The East-West Divide Becomes Human at Checkpoint Charlie

Elisa Ung
August 13, 2006

The Berlin Wall's Checkpoint Charlie border crossing came to symbolize the Cold War divide. Now, it is home to a memorial of the division of Berlin, putting a face on those who risked their lives to leave communism.


The Museum Haus Am Checkpoint Charlie tells the 28-year history of the Berlin Wall mostly through the stories of thousands of daring attempts to escape to the West.

From cars and suitcases that once concealed people, to chair lifts that hoisted families over the Wall, to the remnants of a hot-air balloon and even a small submarine, the museum offers a glimpse of the sheer willpower and creativity of those who were undaunted by the 3.6-meter-high (12 feet) concrete stretch. More than 5,000 successfully escaped during the wall's lifespan.

Artifacts of the border

Berlin: Haus am Checkpoint Charlie
Outside the museum hangs the last Soviet flag to fly over the KremlinImage: Bilderbox

Museum visitors can also comb through a car looking for a life-sized doll, representing an East German refugee, and can see the uniform of a US pilot of the one of the planes that was used to drop food and other supplies on West Berlin during the 1948 Airlift.

Photographs show an escape tunnel dug by senior citizens after their neighbor deemed them too old to help with his (they claimed it made them a decade younger).

They also document failed escapes, like that in 1962 of bricklayer Peter Fechter, who was fatally shot by East German guards and died in the Wall's death zone.

The famous "You are leaving the American Sector" sign is on display, along with remnants of the old border line and the wire used to block Eastern windows.

BdT Mauer Ausstellung in Berlin
Berlin recently set up an outdoor timeline of the Wall near the museumImage: AP

A personal mission

The museum began in 1962 in an apartment on Bernauer Strasse, a major street divided by the wall.

Rainer Hildebrandt, a human rights activist who had been imprisoned for criticizing the Nazis, saw the wall going up and "asked himself, what can I do about it?" said his wife, Alexandra. "He had a similar experience, struggling against inhumanity in the Nazi time."

Hildebrandt began helping rescuers who smuggled people into West Berlin.

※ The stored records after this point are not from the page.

-- pv_equiv track=rewrite | github.com/anatshafir1/CRISPys | Amplicon_construction/FindSNPTargets_v2.py | all_perms
-- ===== SOURCE A (Python) =====
-- from typing import List, Dict, Tuple
--
-- def all_perms(initial_seq: str, list_of_seqs: List[str], list_of_differences: List[Tuple[int, List[str]]]) -> List[str]:
--     """Given an initial sequence and a list of possible polymorphisms and their indices in that sequence, this function
--     creates a list of all the possible permutations of the initial sequence.
--     list_of_seqs is initialized on the first call of the function. each recursive call adds to list_of_seqs the
--     permutations produced with the next index from list_of_differences, and advances the next call to start from the
--     next index in list_of_differences. the recursion stops when len(list_of_differences) = 0.
--     e.g. all_perms("ACTG", list(), [(0, [T,G]), (3, [A,T])]) will return ['TCTA', 'TCTT', 'GCTA', 'GCTT']
--
--     :param initial_seq: a sequence to create permutations for
--     :param list_of_seqs: list of permutations. Initially None. The function creates it during the recursion.
--     :param list_of_differences: list of tuples of polymorphisms and their locations: (index, set of nucleotides)
--     :return: list of permutations of the initial sequence
--     """
--     if len(list_of_differences) == 0:  # the stopping condition
--         if list_of_seqs:
--             return list_of_seqs
--         elif initial_seq:
--             return [initial_seq[:20]]
--         else:
--             return []
--     else:
--         new_list_of_seqs = []
--         if not list_of_seqs:  # initialising the list of sequences
--             list_of_seqs = [initial_seq[:list_of_differences[0][0]]]
--         for seq in list_of_seqs:
--             for letter in list_of_differences[0][1]:
--                 if len(list_of_differences) > 1:
--                     new_list_of_seqs.append(seq + letter + initial_seq[len(seq) + 1:list_of_differences[1][0]])
--                     # the place of the next versatile letter place
--                 else:
--                     new_list_of_seqs.append(seq + letter + initial_seq[len(seq) + 1:20])
--         del list_of_seqs
--         return all_perms(initial_seq, new_list_of_seqs, list_of_differences[1:])
-- ===== SOURCE B (Python) =====
-- def all_perms(initial_seq, list_of_seqs, list_of_differences):
--     bounds = [d[0] for d in list_of_differences[1:]] + [20]
--     seqs = list_of_seqs
--     for (idx, options), bound in zip(list_of_differences, bounds):
--         if not seqs:
--             seqs = [initial_seq[:idx]]
--         seqs = [s + letter + initial_seq[len(s) + 1:bound]
--                 for s in seqs for letter in options]
--     if seqs:
--         return seqs
--     if initial_seq:
--         return [initial_seq[:20]]
--     return []
-- ===== Notes on version B (the rewrite author's own statement) =====
-- stated objective: simpler
-- what changed: Replaces A's recursion carrying an accumulator through recursive calls by a single iterative pass over (difference, next-bound) pairs precomputed with zip, building each generation with one flat comprehension instead of nested append loops.
import Mathlib
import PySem

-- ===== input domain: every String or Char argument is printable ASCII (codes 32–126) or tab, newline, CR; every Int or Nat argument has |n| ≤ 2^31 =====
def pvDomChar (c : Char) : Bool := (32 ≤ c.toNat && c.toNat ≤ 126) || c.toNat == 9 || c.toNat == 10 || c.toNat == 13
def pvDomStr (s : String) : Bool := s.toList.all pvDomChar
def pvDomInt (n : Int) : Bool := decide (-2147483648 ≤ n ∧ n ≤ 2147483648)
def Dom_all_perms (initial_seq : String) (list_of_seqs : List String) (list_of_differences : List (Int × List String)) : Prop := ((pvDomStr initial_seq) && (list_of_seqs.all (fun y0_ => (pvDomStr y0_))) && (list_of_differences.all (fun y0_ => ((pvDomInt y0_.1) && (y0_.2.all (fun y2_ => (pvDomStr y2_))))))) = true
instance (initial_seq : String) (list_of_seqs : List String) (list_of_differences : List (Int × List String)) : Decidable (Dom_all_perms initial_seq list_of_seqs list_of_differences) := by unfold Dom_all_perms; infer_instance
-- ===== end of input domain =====

-- B replaces A's recursion-with-accumulator by a single iterative pass over
-- (difference, next-bound) pairs built with zip, using a flat comprehension per step
-- (objective: simpler, same cost; return values identical on all inputs).

-- ===== PORT A =====
-- Strings are handled on the List Char side (PySem convention); wrappers convert at the boundary.
def aPerms (ini : List Char) (seqs : List (List Char)) (diffs : List (Int × List (List Char))) : List (List Char) :=
  match diffs with
  | [] =>
      if seqs ≠ [] then seqs
      else if ini ≠ [] then [PySem.List.slice ini none (some 20)]
      else []
  | d0 :: rest =>
      -- if not list_of_seqs: list_of_seqs = [initial_seq[:list_of_differences[0][0]]]
      let seqs' := if seqs = [] then [PySem.List.slice ini none (some d0.1)] else seqs
      -- the two nested for-loops appending to new_list_of_seqs
      let newSeqs := seqs'.foldl (fun acc seq =>
        d0.2.foldl (fun acc letter =>
          if rest.length > 0 then
            acc ++ [seq ++ letter ++ PySem.List.slice ini (some ((seq.length : Int) + 1)) (some (match rest with | [] => 20 | d1 :: _ => d1.1))]
          else
            acc ++ [seq ++ letter ++ PySem.List.slice ini (some ((seq.length : Int) + 1)) (some 20)]) acc) []
      aPerms ini newSeqs rest

def all_perms (initial_seq : String) (list_of_seqs : List String) (list_of_differences : List (Int × List String)) : List String :=
  (aPerms initial_seq.toList (list_of_seqs.map String.toList)
    (list_of_differences.map (fun d => (d.1, d.2.map String.toList)))).map String.ofList

-- ===== PORT B =====
-- one step of B's loop: optional re-init, then the flat comprehension
def bStep (ini : List Char) (seqs : List (List Char)) (p : (Int × List (List Char)) × Int) : List (List Char) :=
  let seqs' := if seqs = [] then [PySem.List.slice ini none (some p.1.1)] else seqs
  seqs'.flatMap (fun s => p.1.2.map (fun letter =>
    s ++ letter ++ PySem.List.slice ini (some ((s.length : Int) + 1)) (some p.2)))

def bPerms (ini : List Char) (seqs : List (List Char)) (diffs : List (Int × List (List Char))) : List (List Char) :=
  -- bounds = [d[0] for d in diffs[1:]] + [20]
  let bounds := (diffs.drop 1).map (·.1) ++ [20]
  let res := (diffs.zip bounds).foldl (bStep ini) seqs
  if res ≠ [] then res
  else if ini ≠ [] then [PySem.List.slice ini none (some 20)]
  else []

def all_perms_alt (initial_seq : String) (list_of_seqs : List String) (list_of_differences : List (Int × List String)) : List String :=
  (bPerms initial_seq.toList (list_of_seqs.map String.toList)
    (list_of_differences.map (fun d => (d.1, d.2.map String.toList)))).map String.ofList

-- ===== PRECONDITION & SPEC =====
def Spec_all_perms (initial_seq : String) (list_of_seqs : List String) (list_of_differences : List (Int × List String)) (out : List String) : Prop := out = all_perms_alt initial_seq list_of_seqs list_of_differences
instance (initial_seq : String) (list_of_seqs : List String) (list_of_differences : List (Int × List String)) (out : List String) : Decidable (Spec_all_perms initial_seq list_of_seqs list_of_differences out) := by unfold Spec_all_perms; infer_instance

-- ===== CLAIM (what is proved, stated in full; the proofs are below) =====
def Claim_equal_all_perms : Prop := ∀ (initial_seq : String) (list_of_seqs : List String) (list_of_differences : List (Int × List String)), Dom_all_perms initial_seq list_of_seqs list_of_differences → Spec_all_perms initial_seq list_of_seqs list_of_differences (all_perms initial_seq list_of_seqs list_of_differences)

-- ===== LEMMAS AND PROOFS =====

-- A's nested append-loops build exactly B's flat comprehension
theorem foldl_nested_append (opts : List (List Char)) (g : List Char → List Char → List Char)
    (seqs : List (List Char)) (init : List (List Char)) :
    seqs.foldl (fun acc s => opts.foldl (fun acc l => acc ++ [g s l]) acc) init
      = init ++ seqs.flatMap (fun s => opts.map (g s)) := by
  induction seqs generalizing init with
  | nil => simp
  | cons s t ih =>
      rw [List.foldl_cons, PySem.List.foldl_append_singleton_eq_map, ih]
      simp

-- one step of A equals one step of B
theorem aStep_eq_bStep (ini : List Char) (seqs : List (List Char)) (d0 : Int × List (List Char))
    (rest : List (Int × List (List Char))) :
    ((if seqs = [] then [PySem.List.slice ini none (some d0.1)] else seqs).foldl (fun acc seq =>
        d0.2.foldl (fun acc letter =>
          if rest.length > 0 then
            acc ++ [seq ++ letter ++ PySem.List.slice ini (some ((seq.length : Int) + 1)) (some (match rest with | [] => 20 | d1 :: _ => d1.1))]
          else
            acc ++ [seq ++ letter ++ PySem.List.slice ini (some ((seq.length : Int) + 1)) (some 20)]) acc) [])
      = bStep ini seqs (d0, match rest with | [] => 20 | d1 :: _ => d1.1) := by
  cases rest with
  | nil =>
      simp only [bStep, List.length_nil, gt_iff_lt, Nat.lt_irrefl, if_false]
      rw [foldl_nested_append]
      simp
  | cons d1 r =>
      simp only [bStep, List.length_cons, gt_iff_lt, Nat.succ_pos, if_true]
      rw [foldl_nested_append]
      simp

-- the (difference, bound) pair list of d0 :: rest decomposes head-first
theorem zip_bounds_cons (d0 : Int × List (List Char)) (rest : List (Int × List (List Char))) :
    (d0 :: rest).zip (((d0 :: rest).drop 1).map (·.1) ++ [(20 : Int)])
      = (d0, (match rest with | [] => (20 : Int) | d1 :: _ => d1.1)) :: rest.zip ((rest.drop 1).map (·.1) ++ [20]) := by
  cases rest <;> simp

theorem aPerms_eq_bPerms (ini : List Char) (diffs : List (Int × List (List Char)))
    (seqs : List (List Char)) :
    aPerms ini seqs diffs = bPerms ini seqs diffs := by
  induction diffs generalizing seqs with
  | nil => simp [aPerms, bPerms]
  | cons d0 rest ih =>
      rw [aPerms.eq_def]
      dsimp only
      rw [aStep_eq_bStep ini seqs d0 rest, ih]
      simp only [bPerms, zip_bounds_cons, List.foldl_cons]

-- ===== VERDICT (by name: the statement is the Claim_ definition above) =====
theorem all_perms_spec : Claim_equal_all_perms := by
  intro ini seqs diffs _
  unfold Spec_all_perms all_perms all_perms_alt
  rw [aPerms_eq_bPerms]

Many grateful East Germans then donated their tools for historical preservation, and Hildebrandt organized them into an exhibit "to show people the truth about the wall," said Alexandra Hildebrandt, now the museum's director.

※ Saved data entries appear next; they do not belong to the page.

-- B replaces A's rows-of-6 slicing plus nested joins by a single indexed pass that emits
-- the correct separator before each icon (objective: simpler single-pass assembly, same cost).

-- shared constant: the language → badge-URL table both versions consult
def pvTechIcons : PySem.Dict String String := PySem.Dict.ofList [
  ("Python", "https://img.shields.io/badge/Python-3776AB?style=for-the-badge&logo=python&logoColor=white"),
  ("JavaScript", "https://img.shields.io/badge/JavaScript-F7DF1E?style=for-the-badge&logo=javascript&logoColor=black"),
  ("TypeScript", "https://img.shields.io/badge/TypeScript-007ACC?style=for-the-badge&logo=typescript&logoColor=white"),
  ("Java", "https://img.shields.io/badge/Java-ED8B00?style=for-the-badge&logo=openjdk&logoColor=white"),
  ("C++", "https://img.shields.io/badge/C%2B%2B-00599C?style=for-the-badge&logo=c%2B%2B&logoColor=white"),
  ("C", "https://img.shields.io/badge/C-00599C?style=for-the-badge&logo=c&logoColor=white"),
  ("C#", "https://img.shields.io/badge/C%23-239120?style=for-the-badge&logo=c-sharp&logoColor=white"),
  ("Go", "https://img.shields.io/badge/Go-00ADD8?style=for-the-badge&logo=go&logoColor=white"),
  ("Rust", "https://img.shields.io/badge/Rust-000000?style=for-the-badge&logo=rust&logoColor=white"),
  ("PHP", "https://img.shields.io/badge/PHP-777BB4?style=for-the-badge&logo=php&logoColor=white"),
  ("Ruby", "https://img.shields.io/badge/Ruby-CC342D?style=for-the-badge&logo=ruby&logoColor=white"),
  ("Swift", "https://img.shields.io/badge/Swift-FA7343?style=for-the-badge&logo=swift&logoColor=white"),
  ("Kotlin", "https://img.shields.io/badge/Kotlin-0095D5?style=for-the-badge&logo=kotlin&logoColor=white"),
  ("Dart", "https://img.shields.io/badge/Dart-0175C2?style=for-the-badge&logo=dart&logoColor=white"),
  ("R", "https://img.shields.io/badge/R-276DC3?style=for-the-badge&logo=r&logoColor=white"),
  ("Scala", "https://img.shields.io/badge/Scala-DC322F?style=for-the-badge&logo=scala&logoColor=white"),
  ("Shell", "https://img.shields.io/badge/Shell_Script-121011?style=for-the-badge&logo=gnu-bash&logoColor=white"),
  ("HTML", "https://img.shields.io/badge/HTML5-E34F26?style=for-the-badge&logo=html5&logoColor=white"),
  ("CSS", "https://img.shields.io/badge/CSS3-1572B6?style=for-the-badge&logo=css3&logoColor=white"),
  ("Vue", "https://img.shields.io/badge/Vue.js-35495E?style=for-the-badge&logo=vue.js&logoColor=4FC08D"),
  ("React", "https://img.shields.io/badge/React-20232A?style=for-the-badge&logo=react&logoColor=61DAFB"),
  ("Angular", "https://img.shields.io/badge/Angular-DD0031?style=for-the-badge&logo=angular&logoColor=white"),
  ("SCSS", "https://img.shields.io/badge/SASS-hotpink.svg?style=for-the-badge&logo=SASS&logoColor=white"),
  ("Less", "https://img.shields.io/badge/less-2B4C80?style=for-the-badge&logo=less&logoColor=white"),
  ("Jupyter Notebook", "https://img.shields.io/badge/jupyter-%23FA0F00.svg?style=for-the-badge&logo=jupyter&logoColor=white")]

A year later the museum opened next to the famous Checkpoint Charlie crossing, one of only three border crossings along the Berlin Wall.

It became a place of refugee for escapees and a historical documentation of what one East German general called "the best border security system in the world."

From an activist center to a tourist attraction

Hildebrandt died in 2004. Many of the exhibits are his originals, and his wife said there were no plans to modernize them.

About 800,000 people a year now visit the museum, which has broadened over the years with art depicting a divided Berlin and exhibits on world religions and non-violent protests.

Outside, a new exhibit set up by Berlin officials lays out a timeline of the Wall from its 1961 building to the demonstrations that ultimately forced guards to open the Wall in 1989.